Stored items
-- pv_equiv track=rewrite | github.com/pahuja-gor/CodePath-Technical-Interview-Exercises | Week 1 - Session 2/main.py | f15
-- ===== SOURCE A (Python) =====
-- def f15(my_list):
--   total = 0
--   for i in my_list:
--     for j in my_list:
--       k = 1
--       while k < len(my_list):
--         total += i * j * k
--         k *= 2
--   return total
-- ===== SOURCE B (Python) =====
-- def f15(my_list):
--     # closed form: total = (sum)^2 * (sum of powers of 2 below len)
--     n = len(my_list)
--     s = sum(my_list)
--     p = (1 << (n - 1).bit_length()) - 1 if n >= 2 else 0
--     return s * s * p
-- ===== Notes on version B (the rewrite author's own statement) =====
-- stated objective: faster
-- what changed: Replaced the nested loops and doubling inner while by the closed form (sum of list)^2 * (2^bit_length(n-1) - 1), since i*j*k factors over the three sums.
import Mathlib
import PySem

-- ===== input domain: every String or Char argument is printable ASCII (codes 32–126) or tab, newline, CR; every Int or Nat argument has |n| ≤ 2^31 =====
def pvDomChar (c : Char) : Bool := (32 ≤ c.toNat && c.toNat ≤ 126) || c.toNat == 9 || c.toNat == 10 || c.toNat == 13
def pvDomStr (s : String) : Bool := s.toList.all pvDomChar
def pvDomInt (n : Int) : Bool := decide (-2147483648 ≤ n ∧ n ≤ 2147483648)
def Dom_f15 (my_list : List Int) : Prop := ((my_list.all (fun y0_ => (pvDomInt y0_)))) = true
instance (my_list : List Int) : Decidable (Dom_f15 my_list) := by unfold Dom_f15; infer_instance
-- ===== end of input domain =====

-- B replaces A's nested loops and doubling while by the closed form s^2 * (2^bitlen(n-1) - 1); asymptotically faster.

-- ===== PORT A =====
-- inner 'while k < len: total += i*j*k; k *= 2'; the 0 < k conjunct is only a
-- termination guard (k starts at 1 and only doubles, so it always holds on reachable states)
def f15whileK (n : Nat) (i j : Int) (k : Nat) (total : Int) : Int :=
  if _h : 0 < k ∧ k < n then f15whileK n i j (2 * k) (total + i * j * (k : Int)) else total
termination_by n - k
decreasing_by omega

def f15 (my_list : List Int) : Int :=
  my_list.foldl (fun total i =>
    my_list.foldl (fun total j => f15whileK my_list.length i j 1 total) total) 0

-- ===== PORT B =====
-- (n-1).bit_length() for n ≥ 2 is Nat.log2 (n-1) + 1
def f15_alt (my_list : List Int) : Int :=
  let n := my_list.length
  let s := my_list.sum
  let p : Int := if 2 ≤ n then 2 ^ (Nat.log2 (n - 1) + 1) - 1 else 0
  s * s * p

-- ===== PRECONDITION & SPEC =====
def Spec_f15 (my_list : List Int) (out : Int) : Prop := out = f15_alt my_list
instance (my_list : List Int) (out : Int) : Decidable (Spec_f15 my_list out) := by unfold Spec_f15; infer_instance

-- ===== CLAIM (what is proved, stated in full; the proofs are below) =====
def Claim_equal_f15 : Prop := ∀ (my_list : List Int), Dom_f15 my_list → Spec_f15 my_list (f15 my_list)

-- ===== LEMMAS AND PROOFS =====

-- the geometric sum A's while accumulates: k + 2k + 4k + … while < n
def f15G (n : Nat) (k : Nat) : Nat :=
  if _h : 0 < k ∧ k < n then k + f15G n (2 * k) else 0
termination_by n - k
decreasing_by omega

theorem whileK_eq (n : Nat) (i j : Int) (k : Nat) (t : Int) :
    f15whileK n i j k t = t + i * j * (f15G n k : Int) := by
  fun_induction f15whileK n i j k t with
  | case1 k t h ih =>
      rw [f15G, dif_pos h, ih]
      push_cast
      ring
  | case2 k t h =>
      rw [f15G, dif_neg h]
      simp

theorem foldl_linear (c : Int) (l : List Int) (t : Int) :
    l.foldl (fun t x => t + c * x) t = t + c * l.sum := by
  induction l generalizing t with
  | nil => simp
  | cons a l ih => simp [List.foldl_cons, ih]; ring

theorem G_closed (n k : Nat) (hk : 0 < k) (hkn : k < n) :
    f15G n k = 2 ^ (Nat.log2 ((n - 1) / k) + 1) * k - k := by
  rw [f15G, dif_pos ⟨hk, hkn⟩]
  by_cases h2 : 2 * k < n
  · have ih := G_closed n (2 * k) (by omega) h2
    rw [ih]
    have hq2 : 2 ≤ (n - 1) / k := Nat.le_div_iff_mul_le hk |>.2 (by omega)
    have hdd : (n - 1) / (2 * k) = ((n - 1) / k) / 2 := by
      rw [Nat.mul_comm, Nat.div_div_eq_div_mul, Nat.mul_comm]
    have hlog : Nat.log2 ((n - 1) / k) = Nat.log2 ((n - 1) / (2 * k)) + 1 := by
      rw [hdd, Nat.log2_def]
      simp [hq2]
    rw [hlog]
    set L := Nat.log2 ((n - 1) / (2 * k)) with hL
    have h1 : 2 * k ≤ 2 ^ (L + 1) * (2 * k) := Nat.le_mul_of_pos_left _ (Nat.pow_pos (by omega))
    have h2 : k ≤ 2 ^ (L + 1 + 1) * k := Nat.le_mul_of_pos_left _ (Nat.pow_pos (by omega))
    zify [h1, h2]
    ring
  · -- last iteration: 2k ≥ n, recursive call returns 0
    rw [f15G, dif_neg (by omega)]
    have hq1 : (n - 1) / k = 1 := by
      have hlo : 1 ≤ (n - 1) / k := Nat.le_div_iff_mul_le hk |>.2 (by omega)
      have hhi : (n - 1) / k < 2 := Nat.div_lt_iff_lt_mul hk |>.2 (by omega)
      omega
    rw [hq1]
    have : Nat.log2 1 = 0 := by rw [Nat.log2_def]; simp
    rw [this]
    omega
termination_by n - k
decreasing_by omega

theorem G_one (n : Nat) :
    (f15G n 1 : Int) = if 2 ≤ n then 2 ^ (Nat.log2 (n - 1) + 1) - 1 else 0 := by
  by_cases h : 2 ≤ n
  · rw [G_closed n 1 (by omega) (by omega), Nat.div_one, Nat.mul_one, if_pos h]
    have hpow : 1 ≤ 2 ^ (Nat.log2 (n - 1) + 1) := Nat.one_le_two_pow
    push_cast [hpow]
    ring
  · rw [f15G]
    have : ¬ (0 < 1 ∧ 1 < n) := by omega
    rw [dif_neg this]
    simp [h]

-- ===== VERDICT (by name: the statement is the Claim_ definition above) =====
theorem f15_spec : Claim_equal_f15 := by
  intro my_list _
  unfold Spec_f15 f15 f15_alt
  have hin : ∀ (i t : Int),
      my_list.foldl (fun total j => f15whileK my_list.length i j 1 total) t
        = t + (i * (f15G my_list.length 1 : Int)) * my_list.sum := by
    intro i t
    have := foldl_linear (i * (f15G my_list.length 1 : Int)) my_list t
    rw [← this]
    apply PySem.List.foldl_congr_mem
    intro t j _
    rw [whileK_eq]
    ring
  calc my_list.foldl (fun total i =>
        my_list.foldl (fun total j => f15whileK my_list.length i j 1 total) total) 0
      = my_list.foldl (fun t i => t + ((f15G my_list.length 1 : Int) * my_list.sum) * i) 0 := by
        apply PySem.List.foldl_congr_mem
        intro t i _
        rw [hin]; ring
    _ = my_list.sum * my_list.sum *
          (if 2 ≤ my_list.length then 2 ^ (Nat.log2 (my_list.length - 1) + 1) - 1 else 0) := by
        rw [foldl_linear, ← G_one]; ring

Aim of the task:
Copy each line above where "rewrite" appears.

Solved exercise:
-- pv_equiv track=rewrite | github.com/pahuja-gor/CodePath-Technical-Interview-Exercises | Week 1 - Session 2/main.py | f15
-- ===== Notes on version B (the rewrite author's own statement) =====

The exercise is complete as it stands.